Stiamo parlando di coloro che sono stati in genere considerati i protagonisti della grande trasformazione teatrale tra Otto e Novecento, cioè di quello che è stato forse il più grande mutamento della storia del teatro dopo la nascita del professionismo, tra Cinque e Seicento. Sarebbe facile rispondere che tutto il teatro del Novecento, e anche quello di oggi, vive della eredità dei maestri. O delle trasformazioni fatte in nome dei maestri, spesso sulla base di profonde incomprensioni. Credo che, dopo tanti decenni, tanti studi, tante discussioni sarebbe impossibile (fortunatamente) definire l’essenza di quel che hanno trasmesso. In Polonia chiamano la trasformazione che viene riportata alla loro azione Wielka Reforma, la grande riforma. Dopo i maestri (anche se, naturalmente, non solo a causa loro) il teatro ha avuto una forma diversa. Però bisogna stare attenti, perché in genere alla parola “riforma” si associa qualcosa di positivo in sé, un miglioramento, un progresso. Il che, nel nostro caso, ha sempre portato a vedere il teatro di prima come qualcosa di vecchio e polveroso, perfino ingenuo. Come se si dicesse: finalmente è arrivato il Novecento, sono arrivati i maestri, sono arrivati gli intellettuali, a cambiare le cose. Questo è il sottotesto implicito, quando si parla della Wielka Reforma.
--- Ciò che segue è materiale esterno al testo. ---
-- pv_equiv track=rewrite | github.com/mojtabaSefidi/AI-Challenge-PoliceVsThieves | AI.py | construct_directed_graph
-- ===== SOURCE A (Python) =====
-- def construct_directed_graph(nodes, init_directed_graph):
--     '''
--     This method makes sure that the directed_graph is symmetrical. In other words, if there's a path from node A to B with a value V, there needs to be a path from node B to node A with a value V.
--     '''
--     directed_graph = {}
--     for node in nodes:
--         directed_graph[node] = {}
--
--     directed_graph.update(init_directed_graph)
--
--     for node, edges in directed_graph.items():
--         for adjacent_node, value in edges.items():
--             if directed_graph[adjacent_node].get(node, False) == False:
--                 directed_graph[adjacent_node][node] = value
--
--     return directed_graph
-- ===== SOURCE B (Python) =====
-- def construct_directed_graph(nodes, init_directed_graph):
--     base = {node: {} for node in nodes}
--     base.update(init_directed_graph)
--
--     # reverse-adjacency index: rev[t] holds {source: value} for every edge source -> t
--     rev = {k: {} for k in base}
--     for source, edges in base.items():
--         for target, value in edges.items():
--             rev[target][source] = value
--
--     # rebuild each node's dict: its own edges, merged with the missing reverse edges
--     # (value 0 counts as missing, like A's `get(node, False) == False`)
--     return {
--         k: {**edges,
--             **{j: v for j, v in rev[k].items() if edges.get(j, False) == False}}
--         for k, edges in base.items()
--     }
-- ===== Notes on version B (the rewrite author's own statement) =====
-- stated objective: alternative
-- what changed: A symmetrizes by a single pass that mutates the adjacency dicts in place while still iterating them (later nodes see edges added earlier, a cascade); B instead builds a reverse-adjacency index rev[t] = {source: value} in one pass and then rebuilds every node's dict non-destructively by merging its snapshot edges with the filtered in-edges from the index, relying on the proved fact that A's cascade writes never change the final content.
import Mathlib
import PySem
Nel mio libro volevo ricordare anche l’importanza, le dimensioni, la complessità del mondo teatrale pre-novecentesco. La potenza dei Grandi Attori, ma anche la peculiarità e la sottigliezza del modo di far teatro del loro tempo. E, soprattutto, il debito: i grandi maestri hanno studiato l’arte dei Grandi Attori come di altri periodi d’oro del teatro. Ne hanno tratto principi che hanno trasformato e applicato. C’è, a mio parere, una continuità sostanziale col mondo di prima, una continuità nel cambiamento, che a me sembra sia svanita solo più avanti, dopo la fine della stagione dei maestri. È una delle cose che volevo scrivere, a cui tenevo di più. Un’altra era l’apporto della danza, che mi sembra essenziale, da più punti di vista.

Del resto, l’eredità dei maestri al Novecento e a noi è stata, a mio parere, in gran parte involontaria, benché fossero tutti, o quasi tutti animati da un forte impulso pedagogico. Ed è stata complicata da fraintendimenti e semplificazioni. In più, molti teatranti del Novecento e anche dei nostri giorni, grandi e piccoli, famosissimi e ignoti, sono stati profondamente ispirati da uno o più tra i protagonisti di questa rete d’Indra. Però credo che ci sia anche qualcos’altro, che la loro esistenza ci ha regalato: il loro stesso mistero, che ha portato a una continua, fondamentale discussione virtuale, che si è sviluppata lungo tutti un secolo, in cui sono stati coinvolti teatranti, spettatori, critici, studiosi. A me sembra che questa discussione, per quanto virtuale, abbia creato una sorta di spazio condiviso, un interesse comune che univa, anche se a distanza: come se il fatto di parlarne, e di discuterne, abbia dato a chi se ne occupava qualcosa di simile ad antenati comuni.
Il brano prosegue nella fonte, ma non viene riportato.